Core hypothesis: The somatic mutation theory has been the prevailing paradigm in cancer research for the last 50 years. Its premises are: (1) cancer is derived from a single somatic cell that has accumulated multiple DNA mutations, (2) the default state of cell proliferation in metazoa is quiescence, and (3) cancer is a disease of cell proliferation caused by mutations in genes that control proliferation and the cell cycle. The premises of the Tissue Organization Field Theory (TOFT) are: (1) that carcinogenesis represents a problem of tissue organization, comparable to organogenesis, and (2) that proliferation is the default state of all cells.
Predictions: The predictions of the TOFT are: (1) carcinogenesis arises from alterations of tissue organization, for example, when the reciprocal interactions between an epithelium and its subjacent stroma are modified; i.e., alterations of the stroma may result in the development of carcinomas (tumors of epithelial origin) (2) cells from a neoplasm are normalized when placed in a normal tissue environment; i.e., the neoplastic phenotype is reversible.

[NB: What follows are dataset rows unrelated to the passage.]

theorem scan_inv_inner (k : String) :
    ∀ (ls : List (List String)) (c : PySem.Set String)
      (d : PySem.Dict String (List (List String))),
    d.keys.Nodup → (∀ a, PySem.Set.contains c a = pvScan d a) →
    (ls.foldl (fun d l => setdefaultAppend d k l) d).keys.Nodup
    ∧ ∀ a, PySem.Set.contains (ls.foldl (fun c l => PySem.Set.update c l) c) a
        = pvScan (ls.foldl (fun d l => setdefaultAppend d k l) d) a := by
  intro ls
  induction ls with
  | nil => intro c d hnd hinv; exact ⟨hnd, hinv⟩
  | cons l ls ih =>
    intro c d hnd hinv
    rw [List.foldl_cons, List.foldl_cons]
    refine ih (PySem.Set.update c l) (setdefaultAppend d k l) (nodup_app d k l hnd) ?_
    intro a
    rw [contains_update, hinv a, scan_app d hnd k l a]

-- after pass 1 the covered set is exactly what the scan over the kept dict finds
theorem scan_inv (q : List String → Bool) :
    ∀ (M : List (String × List (List String))) (c : PySem.Set String)
      (d : PySem.Dict String (List (List String))),
    d.keys.Nodup → (∀ a, PySem.Set.contains c a = pvScan d a) →
    (M.foldl (fun d pr => (pr.2.filter q).foldl (fun d l => setdefaultAppend d pr.1 l) d) d).keys.Nodup
    ∧ ∀ a, PySem.Set.contains
        (M.foldl (fun c pr => (pr.2.filter q).foldl (fun c l => PySem.Set.update c l) c) c) a
      = pvScan (M.foldl (fun d pr => (pr.2.filter q).foldl (fun d l => setdefaultAppend d pr.1 l) d) d) a := by
  intro M
  induction M with
  | nil => intro c d hnd hinv; exact ⟨hnd, hinv⟩
  | cons pr M ih =>
    intro c d hnd hinv
    simp only [List.foldl_cons]
    obtain ⟨hnd', hinv'⟩ := scan_inv_inner pr.1 (pr.2.filter q) c d hnd hinv
    exact ih _ _ hnd' hinv'

-- pass 2: the scan test and the covered-set test take the two programs in lockstep
theorem sim2 :
    ∀ (R : List (String × List String)) (bm : PySem.Dict String (List (List String)))
      (cov : PySem.Set String),
    bm.keys.Nodup → (∀ a, PySem.Set.contains cov a = pvScan bm a) →
    R.foldl
      (fun bm kl =>
        if kl.2.any (fun arg => pvScan bm arg) then setdefaultAppend bm kl.1 kl.2 else bm)
      bm
    = (R.foldl
        (fun (st : PySem.Dict String (List (List String)) × PySem.Set String) kl =>
          if kl.2.any (fun a => PySem.Set.contains st.2 a) then
            (setdefaultAppend st.1 kl.1 kl.2, PySem.Set.update st.2 kl.2)
          else st)
        (bm, cov)).1 := by
  intro R
  induction R with
  | nil => intro bm cov _ _; rfl
  | cons kl R ih =>
    intro bm cov hnd hinv
    rw [List.foldl_cons, List.foldl_cons]
    have htest : (kl.2.any fun a => PySem.Set.contains cov a) = (kl.2.any fun arg => pvScan bm arg) := by
      congr 1
      exact funext hinv
    rw [htest]
    by_cases h : (kl.2.any fun arg => pvScan bm arg) = true
    · rw [if_pos h, if_pos h]
      refine ih _ _ (nodup_app bm kl.1 kl.2 hnd) ?_
      intro a
      rw [contains_update, hinv a, scan_app bm hnd kl.1 kl.2 a]
    · rw [if_neg h, if_neg h]
      exact ih _ _ hnd hinv

-- ===== VERDICT (by name: the statement is the Claim_ definition above) =====
theorem filterMappings_spec : Claim_equal_filterMappings := by
  intro BestArgs mappings _hdom hpre
  unfold Pre_filterMappings at hpre
  unfold Spec_filterMappings
  simp only [filterMappings, filterMappings_alt, ofList_contains, initAppend_eq, pvScan_def]
  rw [splitA BestArgs mappings PySem.Dict.empty PySem.Dict.empty,
      splitB BestArgs mappings PySem.Dict.empty PySem.Set.empty []]
  dsimp only
  rw [List.nil_append]
  rw [flatten2]
  rw [trF_items (fun args => !args.any (fun arg => BestArgs.contains arg)) mappings PySem.Dict.empty hpre
        (by intro k _; simp [PySem.Dict.empty])]
  rw [show (PySem.Dict.empty : PySem.Dict String (List (List String))).items = [] from rfl,
      List.nil_append, flat_blk]
  obtain ⟨hnod, hinv⟩ := scan_inv (fun args => args.any (fun arg => BestArgs.contains arg)) mappings
      PySem.Set.empty PySem.Dict.empty (by simp [PySem.Dict.empty, PySem.Dict.keys]) (fun a => rfl)
  rw [sim2 _ _ _ hnod hinv]
-- pv_equiv track=rewrite | github.com/DimasFatchurroziq/TugasAkhirD4_Plagiarism_Task_Detector_Improvement | src/utils/rollinghash_generate.py | rollinghash_text
-- ===== SOURCE A (Python) =====
-- def rollinghash_text(ngrams_list):
--     base = 4
--     hash_list = []
--     for text in ngrams_list:
--         hash_value = 0
--         for word in text:
--             for char in word:
--                 hash_value = (hash_value * base + ord(char))
--         hash_list.append(hash_value)
--     return hash_list
-- ===== SOURCE B (Python) =====
-- def rollinghash_text(ngrams_list):
--     base = 4
--     result = []
--     for text in ngrams_list:
--         chars = [c for word in text for c in word]
--         total, weight = 0, 1
--         for c in reversed(chars):
--             total += ord(c) * weight
--             weight *= base
--         result.append(total)
--     return result
-- ===== Notes on version B (the rewrite author's own statement) =====
-- stated objective: alternative
-- what changed: Replaces A's forward Horner accumulation (hash = hash*base + ord(c) over nested word/char loops) by flattening each text to one char list and summing ord(c)*weight back-to-front with an explicit positional-weight accumulator.
import Mathlib
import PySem

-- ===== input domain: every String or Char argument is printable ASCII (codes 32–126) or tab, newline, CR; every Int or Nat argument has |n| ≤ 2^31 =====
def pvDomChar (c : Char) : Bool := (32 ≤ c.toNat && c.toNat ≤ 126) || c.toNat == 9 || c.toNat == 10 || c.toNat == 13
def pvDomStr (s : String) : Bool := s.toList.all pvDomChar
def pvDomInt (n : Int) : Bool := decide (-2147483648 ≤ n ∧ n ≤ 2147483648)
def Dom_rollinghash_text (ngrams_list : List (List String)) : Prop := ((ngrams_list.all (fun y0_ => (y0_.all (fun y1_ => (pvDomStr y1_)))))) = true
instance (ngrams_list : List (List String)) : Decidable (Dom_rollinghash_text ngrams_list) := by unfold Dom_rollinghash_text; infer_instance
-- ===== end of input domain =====

-- B replaces A's forward Horner accumulation (hash = hash*base + ord(c) over nested
-- word/char loops) by flattening each text to one char list and summing the explicit
-- positional-weight terms ord(c)*weight back-to-front; same values, alternative algorithm.

-- ===== PORT A =====
def rollinghash_text (ngrams_list : List (List String)) : List Int :=
  ngrams_list.foldl (fun hash_list text =>
    hash_list ++ [text.foldl (fun hv word =>
      word.toList.foldl (fun hv c => hv * 4 + (c.toNat : Int)) hv) 0]) []

-- ===== PORT B =====
def rollinghash_text_alt (ngrams_list : List (List String)) : List Int :=
  ngrams_list.map (fun text =>
    let chars := text.flatMap String.toList
    (chars.reverse.foldl
      (fun (p : Int × Int) c => (p.1 + (c.toNat : Int) * p.2, p.2 * 4)) (0, 1)).1)

-- ===== PRECONDITION & SPEC =====
def Spec_rollinghash_text (ngrams_list : List (List String)) (out : List Int) : Prop := out = rollinghash_text_alt ngrams_list
instance (ngrams_list : List (List String)) (out : List Int) : Decidable (Spec_rollinghash_text ngrams_list out) := by unfold Spec_rollinghash_text; infer_instance

-- ===== CLAIM (what is proved, stated in full; the proofs are below) =====
def Claim_equal_rollinghash_text : Prop := ∀ (ngrams_list : List (List String)), Dom_rollinghash_text ngrams_list → Spec_rollinghash_text ngrams_list (rollinghash_text ngrams_list)

-- ===== LEMMAS AND PROOFS =====

/-- The polynomial value of a char list, highest-order char first. -/
def polyS : List Char → Int
  | [] => 0
  | c :: l => (c.toNat : Int) * 4 ^ l.length + polyS l

theorem horner_eq_polyS : ∀ (l : List Char) (h : Int),
    l.foldl (fun hv c => hv * 4 + (c.toNat : Int)) h = h * 4 ^ l.length + polyS l := by
  intro l
  induction l with
  | nil => intro h; simp [polyS]
  | cons c l ih =>
    intro h
    simp only [List.foldl_cons, polyS, List.length_cons, ih (h * 4 + (c.toNat : Int))]
    ring

theorem flat_eq : ∀ (text : List String) (h : Int),
    text.foldl (fun hv w => w.toList.foldl (fun hv c => hv * 4 + (c.toNat : Int)) hv) h
      = (text.flatMap String.toList).foldl (fun hv c => hv * 4 + (c.toNat : Int)) h := by
  intro text
  induction text with
  | nil => intro h; simp
  | cons w t ih => intro h; simp [List.foldl_append, ih]

theorem polyS_snoc (xs : List Char) (c : Char) :
    polyS (xs ++ [c]) = 4 * polyS xs + (c.toNat : Int) := by
  induction xs with
  | nil => simp [polyS]
  | cons d xs ih =>
    simp only [List.cons_append, polyS, ih, List.length_append, List.length_cons,
      List.length_nil, pow_succ]
    ring

theorem rev_foldl_eq_polyS : ∀ (m : List Char) (s pw : Int),
    (m.foldl (fun (p : Int × Int) c => (p.1 + (c.toNat : Int) * p.2, p.2 * 4)) (s, pw)).1
      = s + pw * polyS m.reverse := by
  intro m
  induction m with
  | nil => intro s pw; simp [polyS]
  | cons c m ih =>
    intro s pw
    simp only [List.foldl_cons, ih, List.reverse_cons, polyS_snoc]
    ring

theorem per_text_eq (text : List String) :
    text.foldl (fun hv word =>
        word.toList.foldl (fun hv c => hv * 4 + (c.toNat : Int)) hv) 0
      = ((text.flatMap String.toList).reverse.foldl
          (fun (p : Int × Int) c => (p.1 + (c.toNat : Int) * p.2, p.2 * 4)) (0, 1)).1 := by
  rw [flat_eq, horner_eq_polyS, rev_foldl_eq_polyS]
  simp

theorem foldl_acc_map (l : List (List String)) :
    ∀ acc : List Int,
      l.foldl (fun hash_list text =>
        hash_list ++ [text.foldl (fun hv word =>
          word.toList.foldl (fun hv c => hv * 4 + (c.toNat : Int)) hv) 0]) acc
      = acc ++ rollinghash_text_alt l := by
  induction l with
  | nil => intro acc; simp [rollinghash_text_alt]
  | cons t l ih =>
    intro acc
    simp only [List.foldl_cons, ih, rollinghash_text_alt, List.map_cons]
    rw [per_text_eq t]
    simp

-- ===== VERDICT (by name: the statement is the Claim_ definition above) =====
theorem rollinghash_text_spec : Claim_equal_rollinghash_text := by
  intro l _
  unfold Spec_rollinghash_text rollinghash_text
  simpa using foldl_acc_map l []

Supporting data: Prediction #1: Using a model of induction of mammary carcinogenesis by the chemical nitroso-methyl urea, we found that exposure of the stroma and subsequent recombination with epithelial cells not exposed to carcinogen resulted in the development of neoplasms, while the reverse recombination (non-exposed stroma plus exposed epithelial cells) did not. This result is consistent with the TOFT and inconsistent with the SMT, which predicts that cancer should arise when the epithelial cells are exposed. Prediction #2: Teratocarcinoma cells introduced into blastocysts get integrated into the normal tissues in the embryo, transplantation of the nuclei of cancer cells into enucleated zygotes result in normal development, hepatocarcinoma cells injected into a normal liver behave as normal cells, mammary carcinoma cells injected into normal mammary gland stroma of adult animals form normal mammary ducts.

Conclusion.
We will conclude by defending our evaluation of the first as a regressive program; and the second as a progressive, and promising one.
It is not our intention to take Lakatos’ proposal as a definitive model; as it is well known the premature death of the philosopher left his proposal un-ended. Nevertheless we will defend in our conclusion the fruitfulness of our use of it.